In May, Rep. Paul Ryan gave a speech at an American Enterprise Institute dinner, where I work, titled "Conservatism and Community." Ryan, a Wisconsin Republican, spoke of the inherent human need for community.
"We want everyone to have a chance in life -- a chance to be happy," he argued. "And we're happiest when we're together. We want to be together. It's in our nature. We feel it in our bones." People "hunger for a community -- where they realize their potential."
The vision Ryan offered is appealing, and conservatives should listen to it.
Conservatism, properly understood, has long championed the essential role played by the mediating institutions of civil society -- Edmund Burke's "little platoons" -- the churches, the schools, the men's and women's clubs, soup kitchens, scout troops, youth sports leagues, and neighborhood associations. It is here that we learn how to interact with each other.
It is here that a healthy dependence of mutual obligation is formed. It is here -- enmeshed in a layered, vibrant web of social interactions and commitments -- that manners are learned, habits of virtue are cultivated, tradition is discovered and appreciated, and young people are taught who they are and how to live.

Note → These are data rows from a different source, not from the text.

-- pv_equiv track=rewrite | github.com/fenderglass/svim-asm | src/svim_asm/SVIM_intra.py | analyze_cigar_indel
-- ===== SOURCE A (Python) =====
-- def analyze_cigar_indel(tuples, min_length):
--     """Parses CIGAR tuples (op, len) and returns Indels with a length > minLength"""
--     pos_ref = 0
--     pos_read = 0
--     indels = []
--     for operation, length in tuples:
--         if operation == 0:                     # alignment match
--             pos_ref += length
--             pos_read += length
--         elif operation == 1:                   # insertion
--             if length >= min_length:
--                 indels.append((pos_ref, pos_read, length, "INS"))
--             pos_read += length
--         elif operation == 2:                   # deletion
--             if length >= min_length:
--                 indels.append((pos_ref, pos_read, length, "DEL"))
--             pos_ref += length
--         elif operation == 4:                   # soft clip
--             pos_read += length
--         elif operation == 7 or operation == 8:        # match or mismatch
--             pos_ref += length
--             pos_read += length
--     return indels
-- ===== SOURCE B (Python) =====
-- def analyze_cigar_indel(tuples, min_length):
--     """Parses CIGAR tuples (op, len) and returns Indels with a length > minLength"""
--     ref_ops = {0, 2, 7, 8}
--     read_ops = {0, 1, 4, 7, 8}
--     # pass 1: positions preceding each tuple
--     ref_pos = []
--     read_pos = []
--     r = q = 0
--     for op, ln in tuples:
--         ref_pos.append(r)
--         read_pos.append(q)
--         if op in ref_ops:
--             r += ln
--         if op in read_ops:
--             q += ln
--     # pass 2: collect large indels
--     return [(ref_pos[i], read_pos[i], ln, "INS" if op == 1 else "DEL")
--             for i, (op, ln) in enumerate(tuples)
--             if op in (1, 2) and ln >= min_length]
-- ===== Notes on version B (the rewrite author's own statement) =====
-- stated objective: alternative
-- what changed: B separates the computation into two passes: a first pass accumulates the ref/read positions preceding each tuple into parallel lists, then a single comprehension over enumerate(tuples) selects the large indels; A interleaves position updates and appending in one stateful loop with a branch per op code.
import Mathlib
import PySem

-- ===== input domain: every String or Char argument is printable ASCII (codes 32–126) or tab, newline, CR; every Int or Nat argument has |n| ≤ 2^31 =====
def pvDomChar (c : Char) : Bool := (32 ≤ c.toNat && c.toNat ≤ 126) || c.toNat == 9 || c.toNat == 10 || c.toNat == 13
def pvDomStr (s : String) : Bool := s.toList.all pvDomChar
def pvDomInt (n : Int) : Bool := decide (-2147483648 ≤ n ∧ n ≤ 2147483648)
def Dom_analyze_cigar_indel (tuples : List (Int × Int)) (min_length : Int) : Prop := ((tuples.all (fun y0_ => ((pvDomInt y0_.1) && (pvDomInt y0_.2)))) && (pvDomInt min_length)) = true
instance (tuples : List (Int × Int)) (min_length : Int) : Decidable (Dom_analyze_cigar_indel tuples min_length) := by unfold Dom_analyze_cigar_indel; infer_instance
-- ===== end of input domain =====

-- ===== PORT A =====
-- B restructures A's single stateful loop into two passes (prefix positions, then a selection pass); same O(n) cost.
def acirStep (min_length : Int) (st : Int × Int × List (Int × Int × Int × String)) (t : Int × Int) :
    Int × Int × List (Int × Int × Int × String) :=
  let (pos_ref, pos_read, indels) := st
  let (operation, length) := t
  if operation = 0 then (pos_ref + length, pos_read + length, indels)
  else if operation = 1 then
    (pos_ref, pos_read + length,
      if min_length ≤ length then indels ++ [(pos_ref, pos_read, length, "INS")] else indels)
  else if operation = 2 then
    (pos_ref + length, pos_read,
      if min_length ≤ length then indels ++ [(pos_ref, pos_read, length, "DEL")] else indels)
  else if operation = 4 then (pos_ref, pos_read + length, indels)
  else if operation = 7 ∨ operation = 8 then (pos_ref + length, pos_read + length, indels)
  else (pos_ref, pos_read, indels)

def analyze_cigar_indel (tuples : List (Int × Int)) (min_length : Int) : List (Int × Int × Int × String) :=
  (tuples.foldl (acirStep min_length) (0, 0, [])).2.2

-- ===== PORT B =====
-- pass 1 of Source B: the (ref, read) positions preceding each tuple
def acirPrefixes : List (Int × Int) → Int → Int → List (Int × Int)
  | [], _, _ => []
  | (op, ln) :: rest, r, q =>
      (r, q) :: acirPrefixes rest
        (if op = 0 ∨ op = 2 ∨ op = 7 ∨ op = 8 then r + ln else r)
        (if op = 0 ∨ op = 1 ∨ op = 4 ∨ op = 7 ∨ op = 8 then q + ln else q)

def analyze_cigar_indel_alt (tuples : List (Int × Int)) (min_length : Int) : List (Int × Int × Int × String) :=
  (tuples.zip (acirPrefixes tuples 0 0)).filterMap
    (fun x =>
      let ((op, ln), (r, q)) := x
      if (op = 1 ∨ op = 2) ∧ min_length ≤ ln then
        some (r, q, ln, if op = 1 then "INS" else "DEL")
      else none)

-- ===== PRECONDITION & SPEC =====
def Spec_analyze_cigar_indel (tuples : List (Int × Int)) (min_length : Int) (out : List (Int × Int × Int × String)) : Prop := out = analyze_cigar_indel_alt tuples min_length
instance (tuples : List (Int × Int)) (min_length : Int) (out : List (Int × Int × Int × String)) : Decidable (Spec_analyze_cigar_indel tuples min_length out) := by unfold Spec_analyze_cigar_indel; infer_instance

-- ===== CLAIM (what is proved, stated in full; the proofs are below) =====
def Claim_equal_analyze_cigar_indel : Prop := ∀ (tuples : List (Int × Int)) (min_length : Int), Dom_analyze_cigar_indel tuples min_length → Spec_analyze_cigar_indel tuples min_length (analyze_cigar_indel tuples min_length)

-- ===== LEMMAS AND PROOFS =====
theorem acir_fold_eq (min_length : Int) :
    ∀ (tuples : List (Int × Int)) (r q : Int) (acc : List (Int × Int × Int × String)),
    (tuples.foldl (acirStep min_length) (r, q, acc)).2.2 =
      acc ++ (tuples.zip (acirPrefixes tuples r q)).filterMap
        (fun x =>
          let ((op, ln), (rr, qq)) := x
          if (op = 1 ∨ op = 2) ∧ min_length ≤ ln then
            some (rr, qq, ln, if op = 1 then "INS" else "DEL")
          else none)
  | [], r, q, acc => by simp
  | (op, ln) :: rest, r, q, acc => by
    by_cases h0 : op = 0
    · simp [acirPrefixes, acirStep, h0, acir_fold_eq min_length rest]
    · by_cases h1 : op = 1
      · by_cases hl : min_length ≤ ln
        · simp [acirPrefixes, acirStep, h0, h1, hl, acir_fold_eq min_length rest]
        · simp [acirPrefixes, acirStep, h0, h1, hl, acir_fold_eq min_length rest]
      · by_cases h2 : op = 2
        · by_cases hl : min_length ≤ ln
          · simp [acirPrefixes, acirStep, h0, h1, h2, hl, acir_fold_eq min_length rest]
          · simp [acirPrefixes, acirStep, h0, h1, h2, hl, acir_fold_eq min_length rest]
        · by_cases h4 : op = 4
          · simp [acirPrefixes, acirStep, h0, h1, h2, h4, acir_fold_eq min_length rest]
          · by_cases h78 : op = 7 ∨ op = 8
            · simp [acirPrefixes, acirStep, h0, h1, h2, h4, h78, acir_fold_eq min_length rest]
            · simp [acirPrefixes, acirStep, h0, h1, h2, h4, h78,
                acir_fold_eq min_length rest]

-- ===== VERDICT (by name: the statement is the Claim_ definition above) =====
theorem analyze_cigar_indel_spec : Claim_equal_analyze_cigar_indel := by
  intro tuples min_length _
  unfold Spec_analyze_cigar_indel analyze_cigar_indel analyze_cigar_indel_alt
  simp [acir_fold_eq]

Many on the right correctly emphasize individual liberty, but they do not emphasize what conservatism knows to be true: It is in community that people learn how to be free.
Ryan argued that "the federal government has a role to play" with respect to community, but that "it's a supporting role, not the leading one." This is generally true. Government should distance itself enough from the individual that civil society -- which exists in the space between government and citizen -- can flourish. Speaking generally, government should help support these institutions, but it should not do their work for them.
But this is not to say that a communitarian ethic should be absent from politics and public policy -- quite the opposite. Proceeding with a spirit of community would help conservatives formulate and support better policies. Let's discuss a few.
The most obvious and immediate need for a spirit of community in the public-policy space is in the labor market. We still have two million fewer jobs than when the official "recovery" from the Great Recession began. More than four million of our fellow citizens have been unemployed for 27 weeks or longer.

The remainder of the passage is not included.